# motorcycle chain grease



## v1nn1e (Sep 23, 2014)

I've currently walked away from chain drive 'bikes, not just for the lubing issues but also for the rear wheel cleaning - and that was before I came across this forum and the whole car detailing thing.

My current bike has a belt and now I've treated the rear with FK1000P cleaning is an absolute pleasure.

However, that's rather limiting my choice and I can see myself returning to the chain-gang in the future.

So, what is the best way to clean chain grease off and reduce maintenance to something simple?

Are chain cleaners and products like Gunk going to damage the paint? Do regular alloy wheel cleaners have any impact on grease/oil fling? For chain maintenance reasons, I can see myself fitting a scott-oiler if I go back to a chain bike.

Thanks


----------



## Kimo (Jun 7, 2013)

Grime out clears grease very easily and effectively and safe on paint


----------



## Bazza85 (Mar 14, 2015)

A lot probably depends on the bike (and paint it has) you buy. 
I had a yamaha r6 that autoglym degreaser would strip the paint off the rear wheel & dulled it. Yet on other bikes it has been fine. 
A Scott oiler is a nice way of keeping the chain tip top with minimal fling onto the back tyre when set up right. 
If you buy a TL1000 99% of them come with a nice tiny leak near the front sprocket that will serve as a Scott oiler for you lol...
Muc-off seem to do a good job of keeping on top of my rear wheels currently with a coating of wax every now & then


----------



## Clancy (Jul 21, 2013)

Gunk is what I've always used on my bikes, fine on alloy and metal, can stain some plastics though so best to avoid. But not an issue for wheels


----------



## nobbles (Feb 23, 2013)

Try tar remover


----------



## wlmoate (Nov 29, 2014)

Hi,

Regards chains, I never use grease or chain wax (they just create a sticky surface for dirt to attract to and turn into an abrasive paste). Use gear oil as recommended by the chain manufacturer, it is cheaper and if applied with a brush you won't get any fling. 

If your budget stretches then get a Scotoiler, chains last forever and any small and I mean small amount of fling is easily washed off with soap and water no special chemicals needed.

Wayne


----------



## v1nn1e (Sep 23, 2014)

Wow, the Britemax Grime Out description makes it sound like the new wonder chemical for the 21st century!

I'll have to get some and try it

Thanks Kimo  and thanks everyone for the other replies too - sounds like the Scott-oiler will be the way to go.


----------



## Kimo (Jun 7, 2013)

v1nn1e said:


> Wow, the Britemax Grime Out description makes it sound like the new wonder chemical for the 21st century!
> 
> I'll have to get some and try it
> 
> Thanks Kimo  and thanks everyone for the other replies too - sounds like the Scott-oiler will be the way to go.

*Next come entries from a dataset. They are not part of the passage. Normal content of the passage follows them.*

-- pv_equiv track=rewrite | github.com/NHadi2000/png2Bitmap | png2bitmap.py | convert_row_to_8bit_groups
-- ===== SOURCE A (Python) =====
-- BIT_TO_MACRO = {i: f"{format(i, '08b').replace('0', '_').replace('1', 'X')}" for i in range(256)}
--
-- def convert_row_to_8bit_groups(row):
--     groups = []
--     byte = 0
--     bit_count = 0
--
--     for pixel in row:
--         bit = 1 if pixel == 0 else 0  # Black -> 1, White -> 0
--         byte = (byte << 1) | bit
--         bit_count += 1
--
--         if bit_count == 8:  # If 8 bits are packed, add to groups
--             groups.append(BIT_TO_MACRO[byte])
--             byte = 0
--             bit_count = 0
--
--     # Handle remaining bits in the last group (skip leading `_` padding)
--     if bit_count > 0:
--         byte = byte << (8 - bit_count)  # Pad remaining bits with zeros (only at the end)
--         groups.append(BIT_TO_MACRO[byte])
--
--     return groups
-- ===== SOURCE B (Python) =====
-- def convert_row_to_8bit_groups(row):
--     groups = []
--     for i in range(0, len(row), 8):
--         chunk = row[i:i+8]
--         s = ''.join('X' if p == 0 else '_' for p in chunk)
--         groups.append(s + '_' * (8 - len(chunk)))
--     return groups
-- ===== Notes on version B (the rewrite author's own statement) =====
-- stated objective: simpler
-- what changed: B drops the integer bit-accumulator and the 256-entry BIT_TO_MACRO lookup table and instead walks the row in slices of 8, building each macro string directly from the pixels and right-padding the final short chunk with '_'.
import Mathlib
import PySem

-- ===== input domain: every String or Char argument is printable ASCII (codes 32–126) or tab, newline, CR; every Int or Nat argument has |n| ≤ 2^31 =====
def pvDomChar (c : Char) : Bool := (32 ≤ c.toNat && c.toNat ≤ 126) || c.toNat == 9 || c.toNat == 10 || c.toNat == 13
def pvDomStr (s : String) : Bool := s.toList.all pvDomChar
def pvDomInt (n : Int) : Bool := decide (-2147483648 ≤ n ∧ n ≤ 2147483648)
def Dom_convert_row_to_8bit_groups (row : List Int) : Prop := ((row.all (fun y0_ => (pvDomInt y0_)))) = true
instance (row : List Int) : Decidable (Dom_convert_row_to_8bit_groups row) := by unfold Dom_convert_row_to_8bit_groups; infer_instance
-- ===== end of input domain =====

-- B replaces A's bit-accumulator and BIT_TO_MACRO table with direct slicing into
-- 8-pixel chunks, building each macro string straight from the pixels (simpler).

-- ===== PORT A =====
-- BIT_TO_MACRO[i] for 0 ≤ i < 256: format(i,'08b') with '0'→'_', '1'→'X'.
-- Exact for the nonnegative bytes A ever looks up (Int / and % agree with Python there).
def bitToMacro (b : Int) : String :=
  String.mk ((List.range 8).map (fun k => if b / 2 ^ (7 - k) % 2 == 1 then 'X' else '_'))

def stepA (st : List String × Int × Int) (pixel : Int) : List String × Int × Int :=
  let bit : Int := if pixel == 0 then 1 else 0   -- Black -> 1, White -> 0
  let byte := st.2.1 * 2 + bit                   -- byte = (byte << 1) | bit
  let bc := st.2.2 + 1
  if bc == 8 then (st.1 ++ [bitToMacro byte], 0, 0) else (st.1, byte, bc)

def finishA (st : List String × Int × Int) : List String :=
  if st.2.2 > 0 then st.1 ++ [bitToMacro (st.2.1 * 2 ^ (8 - st.2.2).toNat)] else st.1

def convert_row_to_8bit_groups (row : List Int) : List String :=
  finishA (row.foldl stepA ([], 0, 0))

-- ===== PORT B =====
def macroOf (chunk : List Int) : String :=
  String.mk (chunk.map (fun p => if p == 0 then 'X' else '_') ++ List.replicate (8 - chunk.length) '_')

def convert_row_to_8bit_groups_alt : List Int → List String
  | [] => []
  | x :: xs => macroOf ((x :: xs).take 8) :: convert_row_to_8bit_groups_alt ((x :: xs).drop 8)
  termination_by row => row.length
  decreasing_by simp

-- ===== PRECONDITION & SPEC =====
def Spec_convert_row_to_8bit_groups (row : List Int) (out : List String) : Prop := out = convert_row_to_8bit_groups_alt row
instance (row : List Int) (out : List String) : Decidable (Spec_convert_row_to_8bit_groups row out) := by unfold Spec_convert_row_to_8bit_groups; infer_instance

-- ===== CLAIM (what is proved, stated in full; the proofs are below) =====
def Claim_equal_convert_row_to_8bit_groups : Prop := ∀ (row : List Int), Dom_convert_row_to_8bit_groups row → Spec_convert_row_to_8bit_groups row (convert_row_to_8bit_groups row)

-- ===== LEMMAS AND PROOFS =====

lemma alt_nil : convert_row_to_8bit_groups_alt [] = [] := by
  unfold convert_row_to_8bit_groups_alt
  rfl

lemma alt_cons (x : Int) (xs : List Int) :
    convert_row_to_8bit_groups_alt (x :: xs) =
      macroOf ((x :: xs).take 8) :: convert_row_to_8bit_groups_alt ((x :: xs).drop 8) := by
  conv_lhs => unfold convert_row_to_8bit_groups_alt

-- the bit corresponding to one pixel, and the byte value of a bit list
def pixBit (x : Int) : Int := if x == 0 then 1 else 0
def bits (p : List Int) : List Int := p.map pixBit
def encB (bs : List Int) : Int := bs.foldl (fun a b => 2 * a + b) 0

lemma encB_append (bs cs : List Int) :
    encB (bs ++ cs) = cs.foldl (fun a b => 2 * a + b) (encB bs) := by
  simp [encB, List.foldl_append]

lemma encB_snoc (bs : List Int) (b : Int) : encB (bs ++ [b]) = 2 * encB bs + b := by
  simp [encB_append]

lemma encB_pad (bs : List Int) (m : ℕ) :
    encB (bs ++ List.replicate m 0) = encB bs * 2 ^ m := by
  induction m generalizing bs with
  | zero => simp
  | succ n ih =>
      have h : bs ++ List.replicate (n+1) 0 = (bs ++ [0]) ++ List.replicate n 0 := by
        simp [List.replicate_succ]
      rw [h, ih, encB_snoc]; ring

lemma bits_snoc (p : List Int) (x : Int) : bits (p ++ [x]) = bits p ++ [pixBit x] := by
  simp [bits]

lemma bits_mem (p : List Int) : ∀ b ∈ bits p, b = 0 ∨ b = 1 := by
  intro b hb
  rcases List.mem_map.1 hb with ⟨x, _, rfl⟩
  by_cases hx : x = 0 <;> simp [pixBit, hx]

lemma M8 (bs : List Int) (hl : bs.length = 8) (hb : ∀ b ∈ bs, b = 0 ∨ b = 1) :
    bitToMacro (encB bs) = String.mk (bs.map (fun b => if b == 1 then 'X' else '_')) := by
  match bs, hl with
  | [b0, b1, b2, b3, b4, b5, b6, b7], _ =>
    simp only [List.mem_cons, List.not_mem_nil, or_false, forall_eq_or_imp, forall_eq] at hb
    obtain ⟨h0, h1, h2, h3, h4, h5, h6, h7⟩ := hb
    rcases h0 with rfl | rfl <;> rcases h1 with rfl | rfl <;> rcases h2 with rfl | rfl <;>
      rcases h3 with rfl | rfl <;> rcases h4 with rfl | rfl <;> rcases h5 with rfl | rfl <;>
      rcases h6 with rfl | rfl <;> rcases h7 with rfl | rfl <;> decide

lemma bitChars (p : List Int) :
    (bits p).map (fun b => if b == 1 then 'X' else '_') =
      p.map (fun x => if x == 0 then 'X' else '_') := by
  simp only [bits, List.map_map]
  apply List.map_congr_left
  intro x _
  by_cases hx : x = 0 <;> simp [pixBit, hx]

lemma macro_full (p : List Int) (h : p.length = 8) :
    bitToMacro (encB (bits p)) = macroOf p := by
  rw [M8 _ (by simp [bits, h]) (bits_mem p)]
  unfold macroOf
  rw [h]
  simp only [Nat.sub_self, List.replicate_zero, List.append_nil]
  exact congrArg String.mk (bitChars p)

lemma macro_pad (p : List Int) (h : p.length ≤ 8) :
    bitToMacro (encB (bits p) * 2 ^ (8 - p.length)) = macroOf p := by
  rw [← encB_pad]
  have h8 : ((bits p) ++ List.replicate (8 - p.length) 0).length = 8 := by
    simp [bits]; omega
  rw [M8 _ h8 ?side]
  case side =>
    intro b hb
    rcases List.mem_append.1 hb with hm | hm
    · exact bits_mem p b hm
    · left; exact List.eq_of_mem_replicate hm
  · unfold macroOf
    congr 1
    rw [List.map_append, List.map_replicate, bitChars]
    simp

-- the main loop invariant: partial chunk p (|p| < 8) already folded into the state
lemma loop_inv (row : List Int) : ∀ (p : List Int) (groups : List String), p.length < 8 →
    finishA (row.foldl stepA (groups, encB (bits p), (p.length : Int))) =
      groups ++ (if p = [] then convert_row_to_8bit_groups_alt row
                 else macroOf (p ++ row.take (8 - p.length)) ::
                      convert_row_to_8bit_groups_alt (row.drop (8 - p.length))) := by
  induction row with
  | nil =>
      intro p groups hp
      by_cases hp0 : p = []
      · subst hp0
        simp [finishA, encB, bits, alt_nil]
      · have hpos : 0 < p.length := List.length_pos_iff.2 hp0
        simp only [List.foldl_nil, List.take_nil, List.drop_nil, List.append_nil, if_neg hp0]
        show (if ((p.length : Int) > 0) then _ else _) = _
        rw [if_pos (by exact_mod_cast hpos)]
        have ht : ((8 : Int) - (p.length : Int)).toNat = 8 - p.length := by omega
        show groups ++ [bitToMacro (encB (bits p) * 2 ^ ((8 : Int) - (p.length : Int)).toNat)] = _
        rw [ht, macro_pad p (by omega), alt_nil]
  | cons x xs ih =>
      intro p groups hp
      have hstep : stepA (groups, encB (bits p), (p.length : Int)) x =
          if p.length + 1 = 8 then (groups ++ [bitToMacro (encB (bits (p ++ [x])))], 0, 0)
          else (groups, encB (bits (p ++ [x])), ((p ++ [x]).length : Int)) := by
        have hby : encB (bits p) * 2 + (if x == 0 then (1:Int) else 0) = encB (bits (p ++ [x])) := by
          rw [bits_snoc, encB_snoc]; simp [pixBit]; ring
        show (if ((p.length : Int) + 1 == 8) then _ else _) = _
        by_cases h8 : p.length + 1 = 8
        · rw [if_pos (by simp; exact_mod_cast h8), if_pos h8, ← hby]
        · rw [if_neg (by simp; intro hc; exact h8 (by exact_mod_cast hc)), if_neg h8, ← hby]
          simp
      rw [List.foldl_cons, hstep]
      by_cases h8 : p.length + 1 = 8
      · rw [if_pos h8]
        have h7 : p.length = 7 := by omega
        have hp0 : p ≠ [] := List.ne_nil_of_length_pos (by omega)
        have hone := ih [] (groups ++ [bitToMacro (encB (bits (p ++ [x])))]) (by simp)
        rw [show bits ([] : List Int) = [] from rfl, show encB [] = (0 : Int) from rfl,
            show (([] : List Int).length : Int) = 0 from rfl, if_pos rfl] at hone
        rw [hone, macro_full (p ++ [x]) (by simp [h7]), if_neg hp0, h7]
        simp
      · rw [if_neg h8]
        have hrec := ih (p ++ [x]) groups (by simp; omega)
        rw [hrec, if_neg (by simp)]
        by_cases hp0 : p = []
        · subst hp0
          simp only [List.nil_append, List.length_cons, List.length_nil]
          rw [alt_cons]
          norm_num
        · rw [if_neg hp0]
          obtain ⟨n, hn⟩ : ∃ n, 8 - p.length = n + 1 := ⟨8 - p.length - 1, by omega⟩
          have harr : 8 - (p ++ [x]).length = n := by simp; omega
          rw [hn, harr, List.take_succ_cons, List.drop_succ_cons]
          simp

-- ===== VERDICT (by name: the statement is the Claim_ definition above) =====
theorem convert_row_to_8bit_groups_spec : Claim_equal_convert_row_to_8bit_groups := by
  intro row _
  unfold Spec_convert_row_to_8bit_groups convert_row_to_8bit_groups
  have h := loop_inv row [] [] (by simp)
  rw [show bits ([] : List Int) = [] from rfl, show encB [] = (0 : Int) from rfl,
      show (([] : List Int).length : Int) = 0 from rfl, if_pos rfl] at h
  simpa using h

It's a very under rated product

Great on tyres, arches, engines etc


----------



## Jinjoh_ninjoh (Feb 2, 2015)

WD40 have a motorcycle section and is very good imo, 
http://www.wd40specialistmotorbike.co.uk

And it is sold in Halfords too









Hope this helps


----------



## Kimo (Jun 7, 2013)

If you're cleaning a chain then muc off is the best but I thought this guy was after oil that had splattered the paint


----------



## Jinjoh_ninjoh (Feb 2, 2015)

Kimo said:


> If you're cleaning a chain then muc off is the best but I thought this guy was after oil that had splattered the paint


I hadn't fully read and understood the first post haha, my bad s
WD40 is still a good shout though, always does the trick for me


----------



## Metblackrat (May 1, 2012)

I clean the chain with diesel. Also, after wiping the remnants off with an old MF cloth, I wipe the wheel with the diesel soaked cloth. This gets all the chain gunk off and is the cheapest too. Don't use petrol as it damages the O rings though.


----------



## v1nn1e (Sep 23, 2014)

Has anyone tried the WD40 chain cleaner on wheels...?


----------



## hazzaman (Jun 13, 2006)

Bilt Hamber Surfex HD. 

Literally removes all crap from my chain and anything that's been slung onto wheels etc, and leaves it nice and shiny. Just spray and agitate with a paint brush and power wash off.


----------



## Dougnorwich (Jun 27, 2014)

I don't use oil anymore for that reason, scotoilers are bloody terrible for it

I use wurth dry chain lube, no fling because you can't see anything, yes you have to put it on every so oftern but they also do a small can ideal for touring

Never have a drop of anything on wheels or under tray now


----------



## Streeto (Apr 3, 2008)

Dougnorwich said:


> I don't use oil anymore for that reason, scotoilers are bloody terrible for it
> 
> I use wurth dry chain lube, no fling because you can't see anything, yes you have to put it on every so oftern but they also do a small can ideal for touring
> 
> Never have a drop of anything on wheels or under tray now


What this guy said...Scott Oilers are awful things for lazy people (they don't even lube the chain as good either) and usually people forget to top up the scott oiler reservoir and it runs dry then the chain never gets lubed anyway. Brake or chain cleaner and Wurth's dry chain lube is the way to go if you ask me. Penetrates then goes a little thicker but clear to stop fling. Worked in a Triumph main dealer for 7 years, used to talk people out of scottoilers and into just buying a can of dry chain lube.


----------



## Gixxer6 (Apr 5, 2014)

I don't have any issues with chain grease but I use Wurth - High Performance Dry Chain Lube which is great and isn't sticky so doesn't attract dirt and I get very little if any lube fling: http://www.sportsbikeshop.co.uk/motorcycle_parts/content_prod/29605

I've had some really bad chain lube in the past such as RockOil and Silkolene fully synthetic which were both very "wet" and used to fling like crazy. I used to use wax to remove the chain lube, I had a cheap tin of Turtle Wax and would just apply some to a cloth and wipe the chain lube away. WD40 also works well.


----------



## D7ntk (Nov 4, 2013)

I use a dry lube on my gixxer but also seal the rear end with poorboys but I dont get any fling at all I only grease mine everyone 3 months . Also use a sp90 on the chain acts as a sealant


----------



## Sparky160 (Aug 12, 2011)

Paraffin is what I use for cleaning the chain. Does as good a job as any chain cleaner I've ever used.


----------